The resort’s relatively sudden demise, which is also chronicled in the film, can be traced to changes in American life during the later years of the 20th century. The producer of the film, Robert Friedman, in his remarks after the film, chalked up the end of the Catskills era to the three A’s — air conditioning, airplanes, and assimilation.

Jennie Grossinger (center) hosted the wedding of singer Eddie Fisher and actress Debbie Reynolds in 1955.

In the 1970s and 1980s, the cool breezes of the New York mountains were less appealing to a generation that had moved to new homes in the suburbs or high-rises in the city that were cool all summer long.
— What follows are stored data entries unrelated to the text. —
-- pv_equiv track=rewrite | github.com/codecontemplator/aoc2024 | day22/d22p2.py | seqToPriceMap
-- ===== SOURCE A (Python) =====
-- import itertools as iter
--
-- def mix(a, b):
--     return a ^ b
--
-- def prune(x):
--     return x % 16777216
--
-- def nextSecret(secret):
--     t0 = secret
--     t1 = prune(mix(t0*64, t0))
--     t2 = prune(mix(t1//32, t1))
--     t3 = prune(mix(t2*2048, t2))
--     return t3
--
-- def price(secret):
--     return secret % 10
--
-- def secrets(seed):
--     secret = seed
--     while True:
--         yield secret
--         secret = nextSecret(secret)
--
-- def seqToPriceMap(seed, numIter):
--     gen = iter.pairwise(secrets(seed))
--     curSeq = []
--     result = dict()
--     for _ in range(numIter):
--         a, b = next(gen)
--         pa, pb = price(a), price(b)
--         dp = pb - pa
--         if len(curSeq) > 3:
--             curSeq = curSeq[1:] + [dp]
--         else:
--             curSeq.append(dp)
--
--         if len(curSeq) == 4:
--             key = tuple(curSeq)
--             if not key in result:
--                 result[key] = pb
--
--     return result
-- ===== SOURCE B (Python) =====
-- def nextSecret(secret):
--     s = (secret ^ (secret * 64)) % 16777216
--     s = (s ^ (s // 32)) % 16777216
--     s = (s ^ (s * 2048)) % 16777216
--     return s
--
-- def seqToPriceMap(seed, numIter):
--     # build the whole price sequence first, then scan indexed 4-diff windows
--     p = []
--     s = seed
--     for _ in range(numIter + 1):
--         p.append(s % 10)
--         s = nextSecret(s)
--     result = {}
--     for j in range(numIter - 3):
--         key = (p[j+1] - p[j], p[j+2] - p[j+1], p[j+3] - p[j+2], p[j+4] - p[j+3])
--         result.setdefault(key, p[j+4])
--     return result
-- ===== Notes on version B (the rewrite author's own statement) =====
-- stated objective: alternative
-- what changed: Replaces A's incremental rolling 4-diff window over a pairwise secrets generator by first materialising the whole price list and then scanning indexed 4-diff windows with dict.setdefault.
import Mathlib
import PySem

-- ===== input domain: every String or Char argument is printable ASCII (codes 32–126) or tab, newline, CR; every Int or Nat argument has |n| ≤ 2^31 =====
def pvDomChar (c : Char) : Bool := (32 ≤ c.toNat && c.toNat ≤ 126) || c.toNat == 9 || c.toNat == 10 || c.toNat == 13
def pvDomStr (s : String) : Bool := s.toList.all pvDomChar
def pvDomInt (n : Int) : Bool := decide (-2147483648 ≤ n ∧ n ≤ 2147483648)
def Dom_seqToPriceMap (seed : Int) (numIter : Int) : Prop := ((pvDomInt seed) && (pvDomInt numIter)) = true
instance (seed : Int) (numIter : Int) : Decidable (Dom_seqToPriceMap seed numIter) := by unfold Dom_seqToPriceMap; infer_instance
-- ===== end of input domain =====

-- B replaces A's rolling 4-diff window over a secrets generator by building the whole
-- price list first and scanning indexed windows with setdefault (objective: alternative decomposition).

-- ===== PORT A =====
def pvMixA (a b : Int) : Int := PySem.Int.bxor a b

def pvPruneA (x : Int) : Int := PySem.Int.mod x 16777216

def pvNextSecretA (secret : Int) : Int :=
  let t0 := secret
  let t1 := pvPruneA (pvMixA (t0 * 64) t0)
  let t2 := pvPruneA (pvMixA (PySem.Int.floordiv t1 32) t1)
  let t3 := pvPruneA (pvMixA (t2 * 2048) t2)
  t3

def pvPriceA (secret : Int) : Int := PySem.Int.mod secret 10

-- one iteration of A's for-loop: state = (secret at the generator head, curSeq, result)
def pvStepA (st : Int × List Int × PySem.Dict (Int × Int × Int × Int) Int) :
    Int × List Int × PySem.Dict (Int × Int × Int × Int) Int :=
  let a := st.1
  let curSeq := st.2.1
  let result := st.2.2
  let b := pvNextSecretA a
  let pa := pvPriceA a
  let pb := pvPriceA b
  let dp := pb - pa
  let curSeq' := if curSeq.length > 3 then curSeq.drop 1 ++ [dp] else curSeq ++ [dp]
  let result' :=
    if curSeq'.length == 4 then
      match curSeq' with
      | [w, x, y, z] =>
        let key := (w, x, y, z)
        if result.contains key then result else result.insert key pb
      | _ => result
    else result
  (b, curSeq', result')

def seqToPriceMap (seed : Int) (numIter : Int) : List (Int × Int × Int × Int × Int) :=
  let fin := (PySem.List.pyRange 0 numIter 1).foldl (fun st _ => pvStepA st)
      (seed, ([], PySem.Dict.empty))
  fin.2.2.items.map (fun e => (e.1.1, e.1.2.1, e.1.2.2.1, e.1.2.2.2, e.2))

-- ===== PORT B =====
def pvNextSecretB (secret : Int) : Int :=
  let s1 := PySem.Int.mod (PySem.Int.bxor secret (secret * 64)) 16777216
  let s2 := PySem.Int.mod (PySem.Int.bxor s1 (PySem.Int.floordiv s1 32)) 16777216
  PySem.Int.mod (PySem.Int.bxor s2 (s2 * 2048)) 16777216

def seqToPriceMap_alt (seed : Int) (numIter : Int) : List (Int × Int × Int × Int × Int) :=
  -- build the price list p (Source B's first loop)
  let p := ((PySem.List.pyRange 0 (numIter + 1) 1).foldl
      (fun (st : List Int × Int) _ => (st.1 ++ [PySem.Int.mod st.2 10], pvNextSecretB st.2))
      ([], seed)).1
  -- indexed window scan (Source B's second loop); every index is in range, so pyGetD _ _ 0 is exact here
  let result := (PySem.List.pyRange 0 (numIter - 3) 1).foldl
      (fun (r : PySem.Dict (Int × Int × Int × Int) Int) j =>
        let key := (PySem.List.pyGetD p (j + 1) 0 - PySem.List.pyGetD p j 0,
                    PySem.List.pyGetD p (j + 2) 0 - PySem.List.pyGetD p (j + 1) 0,
                    PySem.List.pyGetD p (j + 3) 0 - PySem.List.pyGetD p (j + 2) 0,
                    PySem.List.pyGetD p (j + 4) 0 - PySem.List.pyGetD p (j + 3) 0)
        r.setdefault key (PySem.List.pyGetD p (j + 4) 0))
      PySem.Dict.empty
  result.items.map (fun e => (e.1.1, e.1.2.1, e.1.2.2.1, e.1.2.2.2, e.2))

-- ===== PRECONDITION & SPEC =====
def Spec_seqToPriceMap (seed : Int) (numIter : Int) (out : List (Int × Int × Int × Int × Int)) : Prop := out = seqToPriceMap_alt seed numIter
instance (seed : Int) (numIter : Int) (out : List (Int × Int × Int × Int × Int)) : Decidable (Spec_seqToPriceMap seed numIter out) := by unfold Spec_seqToPriceMap; infer_instance

-- ===== CLAIM (what is proved, stated in full; the proofs are below) =====
def Claim_equal_seqToPriceMap : Prop := ∀ (seed : Int) (numIter : Int), Dom_seqToPriceMap seed numIter → Spec_seqToPriceMap seed numIter (seqToPriceMap seed numIter)

-- ===== LEMMAS AND PROOFS =====

-- k-th secret / price / diff of the sequence started at seed
def pvSec (seed : Int) : Nat → Int
  | 0 => seed
  | k + 1 => pvNextSecretA (pvSec seed k)

def pvPr (seed : Int) (k : Nat) : Int := pvPriceA (pvSec seed k)

def pvDf (seed : Int) (k : Nat) : Int := pvPr seed (k + 1) - pvPr seed k

def pvKey (seed : Int) (j : Nat) : Int × Int × Int × Int :=
  (pvDf seed j, pvDf seed (j + 1), pvDf seed (j + 2), pvDf seed (j + 3))

-- canonical result after n iterations
def pvRes (seed : Int) (n : Nat) : PySem.Dict (Int × Int × Int × Int) Int :=
  (List.range (n - 3)).foldl
    (fun r j => r.setdefault (pvKey seed j) (pvPr seed (j + 4))) PySem.Dict.empty

def pvWin (seed : Int) (n : Nat) : List Int :=
  ((List.range n).map (pvDf seed)).drop (n - 4)

lemma pvNextB_eq (s : Int) : pvNextSecretB s = pvNextSecretA s := by
  simp [pvNextSecretA, pvNextSecretB, pvMixA, pvPruneA, PySem.Int.bxor_comm]

lemma pvWin_explicit (seed : Int) (n : Nat) (h : 3 ≤ n) :
    pvWin seed (n + 1) =
      [pvDf seed (n - 3), pvDf seed (n - 2), pvDf seed (n - 1), pvDf seed n] := by
  unfold pvWin
  rw [show n + 1 = (n - 3) + 4 by omega, List.range_add, List.map_append, List.map_map]
  rw [show n - 3 + 4 - 4 = ((List.range (n - 3)).map (pvDf seed)).length by simp]
  rw [List.drop_left]
  simp [List.range_succ, show n - 3 + 1 = n - 2 by omega, show n - 3 + 2 = n - 1 by omega,
    show n - 3 + 3 = n by omega]


lemma pvRes_succ (seed : Int) (n : Nat) (h3 : 3 ≤ n) :
    pvRes seed (n + 1) =
      (if (pvRes seed n).contains (pvKey seed (n - 3)) then pvRes seed n
       else (pvRes seed n).insert (pvKey seed (n - 3)) (pvPr seed (n + 1))) := by
  unfold pvRes
  rw [show n + 1 - 3 = (n - 3) + 1 by omega, List.range_succ, List.foldl_append]
  by_cases hc : ((List.range (n - 3)).foldl
      (fun r j => r.setdefault (pvKey seed j) (pvPr seed (j + 4))) PySem.Dict.empty).contains
      (pvKey seed (n - 3)) = true
  · simp [hc, PySem.Dict.setdefault_of_contains _ _ hc]
  · simp only [Bool.not_eq_true] at hc
    simp [hc, PySem.Dict.setdefault_of_not_contains _ _ hc,
      show n - 3 + 4 = n + 1 by omega]

lemma pvStepA_eq (seed : Int) (n : Nat) :
    pvStepA (pvSec seed n, pvWin seed n, pvRes seed n) =
      (pvSec seed (n + 1), pvWin seed (n + 1), pvRes seed (n + 1)) := by
  have hpb : pvPriceA (pvSec seed (n + 1)) = pvPr seed (n + 1) := rfl
  have hpa : pvPriceA (pvSec seed n) = pvPr seed n := rfl
  have hdf : pvPriceA (pvSec seed (n + 1)) - pvPr seed n = pvDf seed n := rfl
  have hsec : pvNextSecretA (pvSec seed n) = pvSec seed (n + 1) := rfl
  have hdf2 : pvPr seed (n + 1) - pvPr seed n = pvDf seed n := rfl
  by_cases h3 : 3 ≤ n
  · have hw1 := pvWin_explicit seed n h3
    rcases Nat.lt_or_ge n 4 with h4 | h4
    · have hn : n = 3 := by omega
      subst hn
      have hw0 : pvWin seed 3 = [pvDf seed 0, pvDf seed 1, pvDf seed 2] := by
        simp [pvWin, List.range_succ]
      rw [pvRes_succ seed 3 (by omega)]
      simp only [pvStepA, hw0, hw1]
      simp [hsec, hpa, hdf2, hpb, pvKey]
    · have hw0 := pvWin_explicit seed (n - 1) (by omega)
      rw [show n - 1 + 1 = n by omega, show n - 1 - 3 = n - 4 by omega,
        show n - 1 - 2 = n - 3 by omega, show n - 1 - 1 = n - 2 by omega] at hw0
      rw [pvRes_succ seed n h3]
      simp only [pvStepA, hw0, hw1]
      simp [hsec, hpa, hdf2, hpb, pvKey, show n - 3 + 1 = n - 2 by omega,
        show n - 3 + 2 = n - 1 by omega, show n - 3 + 3 = n by omega]
  · have hr : pvRes seed (n + 1) = pvRes seed n := by
      unfold pvRes
      rw [show n + 1 - 3 = n - 3 by omega]
    have hw0 : pvWin seed n = (List.range n).map (pvDf seed) := by
      simp [pvWin, show n - 4 = 0 by omega]
    have hw1 : pvWin seed (n + 1) = (List.range (n + 1)).map (pvDf seed) := by
      simp [pvWin, show n + 1 - 4 = 0 by omega]
    rw [hr]
    simp only [pvStepA, hw0, hw1]
    simp [hsec, hpa, hdf2, hpb, List.range_succ, show ¬ (n > 3) by omega]
    intro hn
    exact absurd hn (by omega)

lemma loopA (seed : Int) (n : Nat) :
    (PySem.List.pyRange 0 (n : Int) 1).foldl (fun st _ => pvStepA st)
      (seed, ([], PySem.Dict.empty)) = (pvSec seed n, pvWin seed n, pvRes seed n) := by
  induction n with
  | zero =>
    simp [PySem.List.pyRange_one_eq_nil (le_refl (0 : Int)), pvSec, pvWin, pvRes]
  | succ k ih =>
    rw [show ((k + 1 : Nat) : Int) = (k : Int) + 1 by push_cast; ring,
      PySem.List.pyRange_one_succ_right (by positivity), List.foldl_append, ih]
    simpa using pvStepA_eq seed k

lemma loopB_p (seed : Int) (m : Nat) :
    (PySem.List.pyRange 0 (m : Int) 1).foldl
      (fun (st : List Int × Int) _ => (st.1 ++ [PySem.Int.mod st.2 10], pvNextSecretB st.2))
      ([], seed) = ((List.range m).map (pvPr seed), pvSec seed m) := by
  induction m with
  | zero =>
    simp [PySem.List.pyRange_one_eq_nil (le_refl (0 : Int)), pvSec]
  | succ k ih =>
    rw [show ((k + 1 : Nat) : Int) = (k : Int) + 1 by push_cast; ring,
      PySem.List.pyRange_one_succ_right (by positivity), List.foldl_append, ih]
    simp [List.range_succ, pvNextB_eq,
      show pvNextSecretA (pvSec seed k) = pvSec seed (k + 1) from rfl]
    simp [pvPr, pvPriceA]

lemma loopB_res (seed : Int) (n : Nat) (k : Nat) (hk : k ≤ n - 3) :
    (PySem.List.pyRange 0 (k : Int) 1).foldl
      (fun (r : PySem.Dict (Int × Int × Int × Int) Int) j =>
        r.setdefault
          (PySem.List.pyGetD ((List.range (n + 1)).map (pvPr seed)) (j + 1) 0 -
             PySem.List.pyGetD ((List.range (n + 1)).map (pvPr seed)) j 0,
           PySem.List.pyGetD ((List.range (n + 1)).map (pvPr seed)) (j + 2) 0 -
             PySem.List.pyGetD ((List.range (n + 1)).map (pvPr seed)) (j + 1) 0,
           PySem.List.pyGetD ((List.range (n + 1)).map (pvPr seed)) (j + 3) 0 -
             PySem.List.pyGetD ((List.range (n + 1)).map (pvPr seed)) (j + 2) 0,
           PySem.List.pyGetD ((List.range (n + 1)).map (pvPr seed)) (j + 4) 0 -
             PySem.List.pyGetD ((List.range (n + 1)).map (pvPr seed)) (j + 3) 0)
          (PySem.List.pyGetD ((List.range (n + 1)).map (pvPr seed)) (j + 4) 0))
      PySem.Dict.empty =
    (List.range k).foldl
      (fun r j => r.setdefault (pvKey seed j) (pvPr seed (j + 4))) PySem.Dict.empty := by
  induction k with
  | zero =>
    simp [PySem.List.pyRange_one_eq_nil (le_refl (0 : Int))]
  | succ k ih =>
    rw [show ((k + 1 : Nat) : Int) = (k : Int) + 1 by push_cast; ring,
      PySem.List.pyRange_one_succ_right (by positivity), List.foldl_append,
      ih (by omega), (List.range_succ : List.range (k + 1) = _), List.foldl_append]
    simp only [List.foldl]
    rw [show (k : Int) + 1 = ((k + 1 : Nat) : Int) by push_cast; ring,
      show (k : Int) + 2 = ((k + 2 : Nat) : Int) by push_cast; ring,
      show (k : Int) + 3 = ((k + 3 : Nat) : Int) by push_cast; ring,
      show (k : Int) + 4 = ((k + 4 : Nat) : Int) by push_cast; ring]
    simp only [PySem.List.pyGetD_natCast]
    rw [PySem.List.getD_map_range _ _ _ _ (by omega), PySem.List.getD_map_range _ _ _ _ (by omega),
      PySem.List.getD_map_range _ _ _ _ (by omega), PySem.List.getD_map_range _ _ _ _ (by omega),
      PySem.List.getD_map_range _ _ _ _ (by omega)]
    simp [pvKey, pvDf, show k + 1 + 1 = k + 2 by omega, show k + 2 + 1 = k + 3 by omega,
      show k + 3 + 1 = k + 4 by omega]

-- ===== VERDICT (by name: the statement is the Claim_ definition above) =====
theorem seqToPriceMap_spec : Claim_equal_seqToPriceMap := by
  intro seed numIter _
  unfold Spec_seqToPriceMap seqToPriceMap seqToPriceMap_alt
  simp only []
  by_cases h : 0 ≤ numIter
  · have hni : numIter = ((numIter.toNat : Nat) : Int) := (Int.toNat_of_nonneg h).symm
    rw [hni]
    rw [show ((numIter.toNat : Nat) : Int) + 1 = ((numIter.toNat + 1 : Nat) : Int) by push_cast; ring]
    rw [loopA seed numIter.toNat, loopB_p seed (numIter.toNat + 1)]
    by_cases h3 : 3 ≤ numIter.toNat
    · rw [show ((numIter.toNat : Nat) : Int) - 3 = ((numIter.toNat - 3 : Nat) : Int) by
        push_cast [h3]; ring]
      rw [loopB_res seed numIter.toNat (numIter.toNat - 3) le_rfl]
      rfl
    · rw [PySem.List.pyRange_one_eq_nil (by omega)]
      simp [pvRes, show numIter.toNat - 3 = 0 by omega]
  · rw [PySem.List.pyRange_one_eq_nil (show numIter ≤ (0 : Int) by omega),
      PySem.List.pyRange_one_eq_nil (show numIter + 1 ≤ (0 : Int) by omega),
      PySem.List.pyRange_one_eq_nil (show numIter - 3 ≤ (0 : Int) by omega)]
    rfl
With the rise of jet travel, the islands of the Caribbean were as close as the drive to the mountains and, as affluence, education, and acceptance grew for Jews, the need to come together in a community with your own kind grew less appealing,

The story of Grossinger’s decline is as sad as its rise was exhilarating. But there are signs that all has not been lost. The Grossinger’s property was sold, yet again, last year for about $15 million to a South Florida developer, which has plans and presumably the capital to recapture some of the glory of the past.
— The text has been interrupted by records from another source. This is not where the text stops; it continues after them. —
-- pv_equiv track=rewrite | github.com/alekanic/Synergy_Summer_Practice_2025 | ex02/main.py | analyze_matrix
-- ===== SOURCE A (Python) =====
-- def analyze_matrix(matrix):
--     """
--     Анализирует матрицу и находит сумму элементов главной диагонали
--     и количество положительных элементов.
--     """
--     if not matrix or not matrix[0]:
--         return 0, 0
--
--     rows = len(matrix)
--     cols = len(matrix[0])
--
--     # Сумма элементов главной диагонали
--     diagonal_sum = 0
--     min_dim = min(rows, cols)
--     for i in range(min_dim):
--         diagonal_sum += matrix[i][i]
--
--     # Количество положительных элементов
--     positive_count = 0
--     for row in matrix:
--         for element in row:
--             if element > 0:
--                 positive_count += 1
--
--     return diagonal_sum, positive_count
-- ===== SOURCE B (Python) =====
-- def analyze_matrix(matrix):
--     """Recursive decomposition: fold the matrix row by row, carrying the row
--     index; each step takes the diagonal cell (if it exists) and the row's
--     positive count, combining with the result for the remaining rows."""
--     if not matrix or not matrix[0]:
--         return 0, 0
--     return _scan(matrix, 0, len(matrix[0]))
--
--
-- def _scan(rows, i, cols):
--     if not rows:
--         return 0, 0
--     row = rows[0]
--     ds, pc = _scan(rows[1:], i + 1, cols)
--     d = row[i] if i < cols and i < len(row) else 0
--     return ds + d, pc + sum(1 for x in row if x > 0)
-- ===== Notes on version B (the rewrite author's own statement) =====
-- stated objective: alternative
-- what changed: A does two staged iterative passes (an index loop over range(min(rows,cols)) for the diagonal, then a nested for-loop scan counting positives); B is a recursive fold over the row list carrying the current row index, each step combining the guarded diagonal cell and the row's positive count (via a generator sum) with the recursive result for the remaining rows.
import Mathlib
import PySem

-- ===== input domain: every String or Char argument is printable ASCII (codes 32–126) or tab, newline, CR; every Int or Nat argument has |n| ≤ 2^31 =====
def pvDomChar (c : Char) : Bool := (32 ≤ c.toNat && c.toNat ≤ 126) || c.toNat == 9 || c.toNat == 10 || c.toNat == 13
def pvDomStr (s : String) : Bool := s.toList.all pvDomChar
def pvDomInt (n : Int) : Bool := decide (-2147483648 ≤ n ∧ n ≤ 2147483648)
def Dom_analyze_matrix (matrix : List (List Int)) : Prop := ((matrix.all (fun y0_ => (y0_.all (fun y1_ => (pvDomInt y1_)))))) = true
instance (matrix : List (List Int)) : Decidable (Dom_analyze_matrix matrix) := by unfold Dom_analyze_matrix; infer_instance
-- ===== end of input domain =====

-- B replaces A's two staged iterative passes with a recursive row-list fold carrying the row index; objective: alternative decomposition (return value equivalence on Pre_).


-- ===== PORT A =====
def analyze_matrix (matrix : List (List Int)) : Int × Int :=
  if matrix = [] ∨ matrix.headD [] = [] then (0, 0)
  else
    let rows : Nat := matrix.length
    let cols : Nat := (matrix.headD []).length
    let minDim : Nat := min rows cols
    let diagonal_sum : Int :=
      (PySem.List.pyRange 0 (minDim : Int) 1).foldl
        (fun s i => s + PySem.List.pyGetD (PySem.List.pyGetD matrix i []) i 0) 0
    let positive_count : Int :=
      matrix.foldl
        (fun c row => row.foldl (fun c el => if el > 0 then c + 1 else c) c) 0
    (diagonal_sum, positive_count)

-- ===== PORT B =====
-- recursive helper _scan(rows, i, cols) of Source B, step for step
def scan_B (rows : List (List Int)) (i : Int) (cols : Int) : Int × Int :=
  match rows with
  | [] => (0, 0)
  | row :: rest =>
    let p := scan_B rest (i + 1) cols
    -- row[i] if i < cols and i < len(row) else 0  (index i ≥ 0 and in range here)
    let d : Int := if i < cols ∧ i < (row.length : Int) then PySem.List.pyGetD row i 0 else 0
    (p.1 + d, p.2 + (row.countP (fun x => decide (x > 0)) : Int))

def analyze_matrix_alt (matrix : List (List Int)) : Int × Int :=
  if matrix = [] ∨ matrix.headD [] = [] then (0, 0)
  else scan_B matrix 0 ((matrix.headD []).length : Int)

-- ===== PRECONDITION & SPEC =====
-- Pre_ excludes exactly the ragged matrices on which A raises IndexError: a row inside the
-- first min(rows, len(matrix[0])) rows that is too short to hold its diagonal cell.
def Pre_analyze_matrix (matrix : List (List Int)) : Prop :=
  ∀ i < min matrix.length (matrix.headD []).length, i < (matrix.getD i []).length
instance (matrix : List (List Int)) : Decidable (Pre_analyze_matrix matrix) := by
  unfold Pre_analyze_matrix; infer_instance

def pvWitness_analyze_matrix : List (List Int) := [[1, -2], [3, 4]]

def Spec_analyze_matrix (matrix : List (List Int)) (out : Int × Int) : Prop := out = analyze_matrix_alt matrix
instance (matrix : List (List Int)) (out : Int × Int) : Decidable (Spec_analyze_matrix matrix out) := by unfold Spec_analyze_matrix; infer_instance

-- ===== CLAIM (what is proved, stated in full; the proofs are below) =====
def Claim_equal_analyze_matrix : Prop := ∀ (matrix : List (List Int)), Dom_analyze_matrix matrix → Pre_analyze_matrix matrix → Spec_analyze_matrix matrix (analyze_matrix matrix)

-- ===== LEMMAS AND PROOFS =====

def pCount (m : List (List Int)) : Int :=
  (m.map (fun r => (r.countP (fun el => decide (el > 0)) : Int))).sum

-- diagonal as B's recursion computes it, with Nat row index
def specD (m : List (List Int)) (j : Nat) (c : Nat) : Int :=
  match m with
  | [] => 0
  | r :: rs => (if j < c ∧ j < r.length then r.getD j 0 else 0) + specD rs (j + 1) c

lemma scan_B_eq (m : List (List Int)) (j : Nat) (c : Nat) :
    scan_B m (j : Int) (c : Int) = (specD m j c, pCount m) := by
  induction m generalizing j with
  | nil => simp [scan_B, specD, pCount]
  | cons r rs ih =>
    have hj1 : ((j : Int) + 1) = ((j + 1 : Nat) : Int) := by push_cast; ring
    simp only [scan_B, hj1, ih, specD, pCount, List.map_cons, List.sum_cons]
    by_cases h : j < c ∧ j < r.length
    · have : ((j : Int) < (c : Int) ∧ (j : Int) < (r.length : Int)) := by
        exact ⟨by exact_mod_cast h.1, by exact_mod_cast h.2⟩
      rw [if_pos this, if_pos h, PySem.List.pyGetD_natCast]
      simp [Prod.ext_iff]; constructor <;> ring
    · have : ¬ ((j : Int) < (c : Int) ∧ (j : Int) < (r.length : Int)) := by
        intro hc; exact h ⟨by exact_mod_cast hc.1, by exact_mod_cast hc.2⟩
      rw [if_neg this, if_neg h]
      simp [Prod.ext_iff]; ring

-- under Pre_'s bound, B's guarded diagonal is the clipped Finset sum A computes
lemma specD_eq (m : List (List Int)) (c : Nat) (j : Nat)
    (h : ∀ i < m.length, i + j < c → i + j < (m.getD i []).length) :
    specD m j c = ∑ k ∈ Finset.range (min m.length (c - j)), (m.getD k []).getD (j + k) 0 := by
  induction m generalizing j with
  | nil => simp [specD]
  | cons r rs ih =>
    have h0 := fun hc => (h 0 (by simp) (by simpa using hc))
    simp only [List.getD_cons_zero, Nat.zero_add] at h0
    have h' : ∀ i < rs.length, i + (j + 1) < c → i + (j + 1) < (rs.getD i []).length := by
      intro i hi hc
      have := h (i + 1) (by simp; omega) (by omega)
      simpa [Nat.add_assoc, Nat.add_comm 1 j] using this
    by_cases hj : j < c
    · have hlen : j < r.length := h0 hj
      have hmin : min (r :: rs).length (c - j) = min rs.length (c - (j + 1)) + 1 := by
        simp only [List.length_cons]; omega
      rw [hmin, Finset.sum_range_succ']
      simp only [specD, if_pos (show j < c ∧ j < r.length from ⟨hj, hlen⟩),
        ih (j + 1) h', List.getD_cons_succ, List.getD_cons_zero, add_zero]
      rw [add_comm]
      congr 1
      apply Finset.sum_congr rfl
      intro k _
      congr 1
      omega
    · have hm0 : min (r :: rs).length (c - j) = 0 := by omega
      rw [hm0]
      simp only [Finset.range_zero, Finset.sum_empty, specD,
        if_neg (by omega : ¬ (j < c ∧ j < r.length))]
      have : specD rs (j + 1) c = 0 := by
        rw [ih (j + 1) h']
        have : min rs.length (c - (j + 1)) = 0 := by omega
        simp [this]
      simp [this]

-- A's diagonal loop equals the Finset sum
lemma a_diag (m : List (List Int)) (n : Nat) :
    (PySem.List.pyRange 0 (n : Int) 1).foldl
      (fun s i => s + PySem.List.pyGetD (PySem.List.pyGetD m i []) i 0) 0
    = ∑ k ∈ Finset.range n, (m.getD k []).getD k 0 := by
  induction n with
  | zero => simp [PySem.List.pyRange_zero_nat]
  | succ n ih =>
    have : ((n : Int) + 1) = (((n + 1 : Nat)) : Int) := by push_cast; ring
    rw [← this, PySem.List.pyRange_one_succ_right (by positivity), List.foldl_append,
      List.foldl_cons, List.foldl_nil, ih, Finset.sum_range_succ]
    simp

-- A's positive-count loop equals pCount
lemma a_count (m : List (List Int)) (c : Int) :
    m.foldl (fun c row => row.foldl (fun c el => if el > 0 then c + 1 else c) c) c
    = c + pCount m := by
  induction m generalizing c with
  | nil => simp [pCount]
  | cons r rs ih =>
    rw [List.foldl_cons, ih]
    have hr : r.foldl (fun c el => if el > 0 then c + 1 else c) c
        = c + (r.countP (fun el => decide (el > 0)) : Int) := by
      induction r generalizing c with
      | nil => simp
      | cons x xs ihx =>
        rw [List.foldl_cons]
        by_cases hx : x > 0 <;> simp [hx, ihx, List.countP_cons] <;> push_cast <;> ring
    simp only [pCount, List.map_cons, List.sum_cons, hr]
    ring

-- ===== VERDICT (by name: the statement is the Claim_ definition above) =====
theorem analyze_matrix_spec : Claim_equal_analyze_matrix := by
  intro matrix _ hpre
  unfold Spec_analyze_matrix analyze_matrix analyze_matrix_alt
  by_cases hguard : matrix = [] ∨ matrix.headD [] = []
  · simp only [if_pos hguard]
  · simp only [if_neg hguard]
    have hB : scan_B matrix 0 ((matrix.headD []).length : Int)
        = (specD matrix 0 (matrix.headD []).length, pCount matrix) := by
      simpa using scan_B_eq matrix 0 (matrix.headD []).length
    rw [hB, a_diag, a_count,
      specD_eq matrix (matrix.headD []).length 0 (by intro i hi hc; exact hpre i (by omega))]
    simp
One of the principals in the creation of the documentary has signed on for a scripted series about Jennie Grossinger and her daughter, who took over the hotel during its last years. There’s even a sequel to “Dirty Dancing,” which was set in The Catskills, in the works, that’s being produced by the film’s star, Jennifer Grey.

They are all betting that fans of the hit Amazon series, “The Marvelous Mrs. Maisel,” and the interest in escaping congested big city life that was spawned during the pandemic will breathe new life into The Catskills. And that a new generation will meet at Grossinger’s again.